**DATA**
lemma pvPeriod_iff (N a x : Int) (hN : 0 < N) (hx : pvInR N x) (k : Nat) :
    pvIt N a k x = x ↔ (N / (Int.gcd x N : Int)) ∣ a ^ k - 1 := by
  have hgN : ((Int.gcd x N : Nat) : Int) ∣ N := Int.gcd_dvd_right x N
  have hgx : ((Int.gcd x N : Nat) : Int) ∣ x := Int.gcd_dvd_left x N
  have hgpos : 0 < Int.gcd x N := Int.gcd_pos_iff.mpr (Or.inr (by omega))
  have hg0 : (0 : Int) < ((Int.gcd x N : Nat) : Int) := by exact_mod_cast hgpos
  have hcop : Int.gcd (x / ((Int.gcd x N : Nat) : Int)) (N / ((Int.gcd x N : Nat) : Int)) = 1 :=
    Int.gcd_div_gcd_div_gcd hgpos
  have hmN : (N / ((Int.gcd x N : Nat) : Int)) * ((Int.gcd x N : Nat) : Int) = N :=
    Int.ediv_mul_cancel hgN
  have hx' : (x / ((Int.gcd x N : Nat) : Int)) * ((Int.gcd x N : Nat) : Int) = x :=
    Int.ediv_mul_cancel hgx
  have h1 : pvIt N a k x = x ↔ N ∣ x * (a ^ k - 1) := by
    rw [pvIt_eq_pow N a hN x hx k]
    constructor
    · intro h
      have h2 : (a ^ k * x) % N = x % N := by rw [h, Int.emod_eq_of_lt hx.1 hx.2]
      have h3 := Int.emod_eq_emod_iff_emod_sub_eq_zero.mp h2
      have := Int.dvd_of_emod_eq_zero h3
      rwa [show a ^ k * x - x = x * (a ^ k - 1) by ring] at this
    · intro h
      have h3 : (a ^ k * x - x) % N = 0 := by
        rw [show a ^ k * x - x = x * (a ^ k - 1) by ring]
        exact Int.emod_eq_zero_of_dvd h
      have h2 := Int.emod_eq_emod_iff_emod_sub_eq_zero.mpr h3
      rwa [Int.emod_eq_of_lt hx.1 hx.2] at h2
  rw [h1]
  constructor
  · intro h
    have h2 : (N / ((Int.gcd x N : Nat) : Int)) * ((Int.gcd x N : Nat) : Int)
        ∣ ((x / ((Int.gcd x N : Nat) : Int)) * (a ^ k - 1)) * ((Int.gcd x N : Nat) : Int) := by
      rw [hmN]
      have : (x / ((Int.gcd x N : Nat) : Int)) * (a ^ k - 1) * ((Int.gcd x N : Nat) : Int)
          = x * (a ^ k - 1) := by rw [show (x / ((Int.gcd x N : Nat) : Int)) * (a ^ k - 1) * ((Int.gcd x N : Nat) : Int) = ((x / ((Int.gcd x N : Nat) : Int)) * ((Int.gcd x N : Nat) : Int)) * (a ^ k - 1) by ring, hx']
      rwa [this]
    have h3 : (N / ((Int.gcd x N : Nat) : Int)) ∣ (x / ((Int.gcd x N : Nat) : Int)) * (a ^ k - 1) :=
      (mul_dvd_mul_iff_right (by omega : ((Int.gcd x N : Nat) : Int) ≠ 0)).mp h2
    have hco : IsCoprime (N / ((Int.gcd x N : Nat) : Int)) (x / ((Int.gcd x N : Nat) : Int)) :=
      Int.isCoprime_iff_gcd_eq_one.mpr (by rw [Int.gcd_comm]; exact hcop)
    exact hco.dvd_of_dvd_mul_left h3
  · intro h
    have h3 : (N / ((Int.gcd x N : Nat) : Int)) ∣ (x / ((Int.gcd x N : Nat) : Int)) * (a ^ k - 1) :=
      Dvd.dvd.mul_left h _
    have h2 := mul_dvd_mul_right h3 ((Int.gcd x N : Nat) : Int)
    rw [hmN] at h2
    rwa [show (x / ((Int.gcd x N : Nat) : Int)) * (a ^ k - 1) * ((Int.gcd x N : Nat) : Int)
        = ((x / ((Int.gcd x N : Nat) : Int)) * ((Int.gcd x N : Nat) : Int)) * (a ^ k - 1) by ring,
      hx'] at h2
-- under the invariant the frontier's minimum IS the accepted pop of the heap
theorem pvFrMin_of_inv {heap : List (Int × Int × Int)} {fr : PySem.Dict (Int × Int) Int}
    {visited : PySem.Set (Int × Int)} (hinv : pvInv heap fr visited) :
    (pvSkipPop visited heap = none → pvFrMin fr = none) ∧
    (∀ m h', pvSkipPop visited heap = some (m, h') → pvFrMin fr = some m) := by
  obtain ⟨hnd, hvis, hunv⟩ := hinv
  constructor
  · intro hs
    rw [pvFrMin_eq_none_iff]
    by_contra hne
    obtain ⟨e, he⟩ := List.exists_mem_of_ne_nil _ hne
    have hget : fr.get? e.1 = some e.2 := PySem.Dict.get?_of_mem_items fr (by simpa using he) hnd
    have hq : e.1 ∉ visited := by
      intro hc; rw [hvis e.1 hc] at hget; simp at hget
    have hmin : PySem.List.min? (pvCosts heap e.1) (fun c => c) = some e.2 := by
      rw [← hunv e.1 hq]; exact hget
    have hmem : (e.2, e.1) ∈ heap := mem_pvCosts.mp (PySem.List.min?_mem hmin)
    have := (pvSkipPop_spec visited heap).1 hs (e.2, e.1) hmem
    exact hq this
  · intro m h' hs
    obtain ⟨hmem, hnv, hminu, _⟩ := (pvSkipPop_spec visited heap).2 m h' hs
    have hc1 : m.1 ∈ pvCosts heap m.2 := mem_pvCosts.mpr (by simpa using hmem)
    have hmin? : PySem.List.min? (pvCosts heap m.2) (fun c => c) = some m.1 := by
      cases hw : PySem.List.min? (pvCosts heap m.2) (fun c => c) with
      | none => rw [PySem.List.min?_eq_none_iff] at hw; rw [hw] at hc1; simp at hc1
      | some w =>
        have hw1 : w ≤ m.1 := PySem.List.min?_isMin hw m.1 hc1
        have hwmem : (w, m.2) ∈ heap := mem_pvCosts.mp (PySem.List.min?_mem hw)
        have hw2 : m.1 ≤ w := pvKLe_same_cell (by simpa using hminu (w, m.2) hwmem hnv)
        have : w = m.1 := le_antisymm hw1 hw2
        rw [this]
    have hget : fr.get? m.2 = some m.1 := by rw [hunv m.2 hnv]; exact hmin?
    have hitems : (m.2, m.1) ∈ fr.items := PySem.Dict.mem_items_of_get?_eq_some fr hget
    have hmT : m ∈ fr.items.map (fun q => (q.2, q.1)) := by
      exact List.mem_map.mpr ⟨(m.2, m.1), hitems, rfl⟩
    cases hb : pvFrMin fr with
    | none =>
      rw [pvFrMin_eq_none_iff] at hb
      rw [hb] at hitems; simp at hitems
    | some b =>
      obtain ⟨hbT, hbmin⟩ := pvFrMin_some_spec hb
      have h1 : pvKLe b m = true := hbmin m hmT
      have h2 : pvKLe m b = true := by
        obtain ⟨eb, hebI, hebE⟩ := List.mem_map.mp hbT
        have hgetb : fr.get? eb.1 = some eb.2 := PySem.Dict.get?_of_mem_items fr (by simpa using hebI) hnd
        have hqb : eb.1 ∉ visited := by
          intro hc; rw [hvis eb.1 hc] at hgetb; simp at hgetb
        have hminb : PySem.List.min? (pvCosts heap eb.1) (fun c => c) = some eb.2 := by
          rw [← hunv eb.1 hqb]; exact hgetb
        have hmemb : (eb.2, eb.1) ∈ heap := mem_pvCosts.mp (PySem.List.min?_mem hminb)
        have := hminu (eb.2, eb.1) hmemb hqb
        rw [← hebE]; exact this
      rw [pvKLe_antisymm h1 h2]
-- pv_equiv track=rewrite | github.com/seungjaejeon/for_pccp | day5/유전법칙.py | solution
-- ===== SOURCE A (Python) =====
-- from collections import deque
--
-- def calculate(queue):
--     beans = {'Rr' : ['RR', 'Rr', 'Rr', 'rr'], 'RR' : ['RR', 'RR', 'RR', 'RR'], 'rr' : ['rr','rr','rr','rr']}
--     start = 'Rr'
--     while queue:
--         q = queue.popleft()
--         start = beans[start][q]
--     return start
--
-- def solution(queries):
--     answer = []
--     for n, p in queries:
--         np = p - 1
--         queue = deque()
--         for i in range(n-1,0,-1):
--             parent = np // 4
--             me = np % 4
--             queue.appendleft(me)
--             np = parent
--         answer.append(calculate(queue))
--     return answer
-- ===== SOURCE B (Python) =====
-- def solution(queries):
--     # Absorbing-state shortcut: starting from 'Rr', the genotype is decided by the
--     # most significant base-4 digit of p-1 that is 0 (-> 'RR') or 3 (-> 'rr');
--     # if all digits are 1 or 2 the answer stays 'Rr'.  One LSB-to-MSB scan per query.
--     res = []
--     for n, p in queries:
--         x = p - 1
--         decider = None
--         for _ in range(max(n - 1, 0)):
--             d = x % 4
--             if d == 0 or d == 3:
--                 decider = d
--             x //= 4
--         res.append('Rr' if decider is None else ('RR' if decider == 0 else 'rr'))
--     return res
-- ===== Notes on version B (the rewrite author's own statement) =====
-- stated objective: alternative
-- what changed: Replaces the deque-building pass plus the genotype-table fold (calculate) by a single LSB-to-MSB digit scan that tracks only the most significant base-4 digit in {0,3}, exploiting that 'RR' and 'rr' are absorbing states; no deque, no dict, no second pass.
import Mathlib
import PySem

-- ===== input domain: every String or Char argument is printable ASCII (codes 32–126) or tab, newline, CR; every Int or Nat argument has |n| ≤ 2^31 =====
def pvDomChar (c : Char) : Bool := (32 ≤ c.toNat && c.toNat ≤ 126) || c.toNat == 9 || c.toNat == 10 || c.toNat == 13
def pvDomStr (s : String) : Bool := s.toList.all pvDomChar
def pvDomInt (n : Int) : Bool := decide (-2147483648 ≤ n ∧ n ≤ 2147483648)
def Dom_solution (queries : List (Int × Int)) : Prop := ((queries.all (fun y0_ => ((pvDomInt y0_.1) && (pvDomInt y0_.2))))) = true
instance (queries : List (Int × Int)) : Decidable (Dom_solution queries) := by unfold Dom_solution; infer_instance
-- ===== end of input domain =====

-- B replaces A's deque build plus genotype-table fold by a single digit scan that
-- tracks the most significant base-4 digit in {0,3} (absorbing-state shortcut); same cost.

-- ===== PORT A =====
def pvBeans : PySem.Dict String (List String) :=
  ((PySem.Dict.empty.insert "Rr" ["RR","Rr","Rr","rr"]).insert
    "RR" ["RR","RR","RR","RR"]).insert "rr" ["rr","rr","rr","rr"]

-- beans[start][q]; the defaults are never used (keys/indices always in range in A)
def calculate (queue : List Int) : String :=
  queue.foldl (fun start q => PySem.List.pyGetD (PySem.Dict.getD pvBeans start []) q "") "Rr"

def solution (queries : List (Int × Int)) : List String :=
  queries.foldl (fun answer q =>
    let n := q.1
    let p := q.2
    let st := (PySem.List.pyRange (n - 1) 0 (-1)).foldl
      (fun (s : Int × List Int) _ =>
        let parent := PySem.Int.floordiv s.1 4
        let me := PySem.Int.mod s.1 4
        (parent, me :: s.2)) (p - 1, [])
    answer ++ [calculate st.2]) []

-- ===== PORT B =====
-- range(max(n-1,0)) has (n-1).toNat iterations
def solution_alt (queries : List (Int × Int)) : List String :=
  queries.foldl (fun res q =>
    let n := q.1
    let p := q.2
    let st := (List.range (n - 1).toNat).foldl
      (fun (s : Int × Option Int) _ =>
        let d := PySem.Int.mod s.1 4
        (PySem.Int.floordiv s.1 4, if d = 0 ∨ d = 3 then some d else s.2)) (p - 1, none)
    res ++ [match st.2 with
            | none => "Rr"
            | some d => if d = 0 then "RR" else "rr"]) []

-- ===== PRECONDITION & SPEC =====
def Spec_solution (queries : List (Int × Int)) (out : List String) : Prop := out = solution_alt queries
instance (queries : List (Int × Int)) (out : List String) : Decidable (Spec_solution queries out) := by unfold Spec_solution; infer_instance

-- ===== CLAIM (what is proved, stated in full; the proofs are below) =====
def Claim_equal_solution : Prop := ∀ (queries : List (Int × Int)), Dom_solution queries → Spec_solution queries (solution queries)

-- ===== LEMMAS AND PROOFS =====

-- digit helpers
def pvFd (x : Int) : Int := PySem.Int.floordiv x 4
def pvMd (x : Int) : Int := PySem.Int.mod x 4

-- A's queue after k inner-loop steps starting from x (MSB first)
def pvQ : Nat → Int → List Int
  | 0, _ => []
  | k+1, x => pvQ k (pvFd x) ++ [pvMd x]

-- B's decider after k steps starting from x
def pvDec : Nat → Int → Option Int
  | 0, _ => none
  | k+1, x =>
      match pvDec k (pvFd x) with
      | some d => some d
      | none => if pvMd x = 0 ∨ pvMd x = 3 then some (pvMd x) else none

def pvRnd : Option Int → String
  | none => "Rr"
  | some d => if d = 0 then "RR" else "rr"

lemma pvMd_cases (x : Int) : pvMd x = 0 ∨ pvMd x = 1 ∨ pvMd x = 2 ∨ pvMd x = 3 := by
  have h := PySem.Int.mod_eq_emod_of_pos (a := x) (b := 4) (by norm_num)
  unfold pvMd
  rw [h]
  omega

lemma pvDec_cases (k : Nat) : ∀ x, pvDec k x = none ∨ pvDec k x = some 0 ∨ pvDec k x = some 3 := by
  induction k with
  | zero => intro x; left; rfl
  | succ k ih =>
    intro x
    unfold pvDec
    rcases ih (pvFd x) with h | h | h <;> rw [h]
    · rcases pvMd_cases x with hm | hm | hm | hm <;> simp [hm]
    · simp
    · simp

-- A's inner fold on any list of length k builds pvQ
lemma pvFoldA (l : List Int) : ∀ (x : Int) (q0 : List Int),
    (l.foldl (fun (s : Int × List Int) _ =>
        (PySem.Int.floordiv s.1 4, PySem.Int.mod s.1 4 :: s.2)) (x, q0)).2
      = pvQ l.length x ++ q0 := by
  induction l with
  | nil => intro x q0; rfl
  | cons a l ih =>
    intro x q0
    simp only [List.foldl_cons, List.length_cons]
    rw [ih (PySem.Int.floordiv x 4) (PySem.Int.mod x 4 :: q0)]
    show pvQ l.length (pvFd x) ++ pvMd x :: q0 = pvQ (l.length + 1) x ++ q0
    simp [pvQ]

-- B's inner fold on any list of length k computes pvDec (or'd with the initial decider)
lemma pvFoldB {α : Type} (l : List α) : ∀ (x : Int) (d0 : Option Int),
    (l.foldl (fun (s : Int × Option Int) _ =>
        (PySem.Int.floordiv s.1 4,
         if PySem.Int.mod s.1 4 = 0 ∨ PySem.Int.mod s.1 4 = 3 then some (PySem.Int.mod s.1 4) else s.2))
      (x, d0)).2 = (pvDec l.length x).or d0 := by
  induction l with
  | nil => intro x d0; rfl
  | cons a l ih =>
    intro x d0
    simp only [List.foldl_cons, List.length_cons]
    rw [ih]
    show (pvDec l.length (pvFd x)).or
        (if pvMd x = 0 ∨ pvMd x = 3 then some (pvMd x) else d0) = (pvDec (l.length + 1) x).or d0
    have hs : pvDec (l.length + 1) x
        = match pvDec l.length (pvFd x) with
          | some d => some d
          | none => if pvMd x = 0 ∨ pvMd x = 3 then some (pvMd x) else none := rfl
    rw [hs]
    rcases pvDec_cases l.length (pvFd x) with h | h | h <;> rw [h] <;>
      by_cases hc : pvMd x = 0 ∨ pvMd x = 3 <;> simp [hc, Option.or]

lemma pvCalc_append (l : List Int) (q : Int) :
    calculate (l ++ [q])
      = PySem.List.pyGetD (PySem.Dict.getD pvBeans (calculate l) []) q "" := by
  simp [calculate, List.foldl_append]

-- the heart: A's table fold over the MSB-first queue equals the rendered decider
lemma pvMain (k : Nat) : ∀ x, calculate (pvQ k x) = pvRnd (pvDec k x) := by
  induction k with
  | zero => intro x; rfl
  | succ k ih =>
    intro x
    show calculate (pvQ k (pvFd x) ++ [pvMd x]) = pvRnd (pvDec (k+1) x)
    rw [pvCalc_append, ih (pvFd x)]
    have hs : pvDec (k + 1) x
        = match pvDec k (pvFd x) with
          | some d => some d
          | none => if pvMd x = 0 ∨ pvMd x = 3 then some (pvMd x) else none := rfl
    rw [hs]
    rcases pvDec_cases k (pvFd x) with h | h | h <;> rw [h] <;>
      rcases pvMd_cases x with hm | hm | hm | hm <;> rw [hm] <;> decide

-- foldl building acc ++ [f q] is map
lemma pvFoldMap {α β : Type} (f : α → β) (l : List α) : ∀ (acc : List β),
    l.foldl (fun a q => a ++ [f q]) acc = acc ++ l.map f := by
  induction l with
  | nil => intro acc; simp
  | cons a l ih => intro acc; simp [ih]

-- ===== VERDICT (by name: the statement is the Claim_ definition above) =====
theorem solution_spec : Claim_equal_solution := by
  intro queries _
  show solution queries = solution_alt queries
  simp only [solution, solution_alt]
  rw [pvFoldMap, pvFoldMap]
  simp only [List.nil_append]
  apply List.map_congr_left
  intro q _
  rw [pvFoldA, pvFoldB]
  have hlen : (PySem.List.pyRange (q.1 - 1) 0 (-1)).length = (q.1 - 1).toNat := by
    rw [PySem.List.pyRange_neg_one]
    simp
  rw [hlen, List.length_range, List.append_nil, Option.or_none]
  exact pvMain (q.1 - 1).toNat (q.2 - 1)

**INSTRUCTIONS TO FOLLOW**
Above are the entries. Quote exactly the lines from the one bearing "-- ===== VERDICT" through the one bearing "apply List.map_congr_left".

**THE ANSWER**
-- ===== VERDICT (by name: the statement is the Claim_ definition above) =====
theorem solution_spec : Claim_equal_solution := by
  intro queries _
  show solution queries = solution_alt queries
  simp only [solution, solution_alt]
  rw [pvFoldMap, pvFoldMap]
  simp only [List.nil_append]
  apply List.map_congr_left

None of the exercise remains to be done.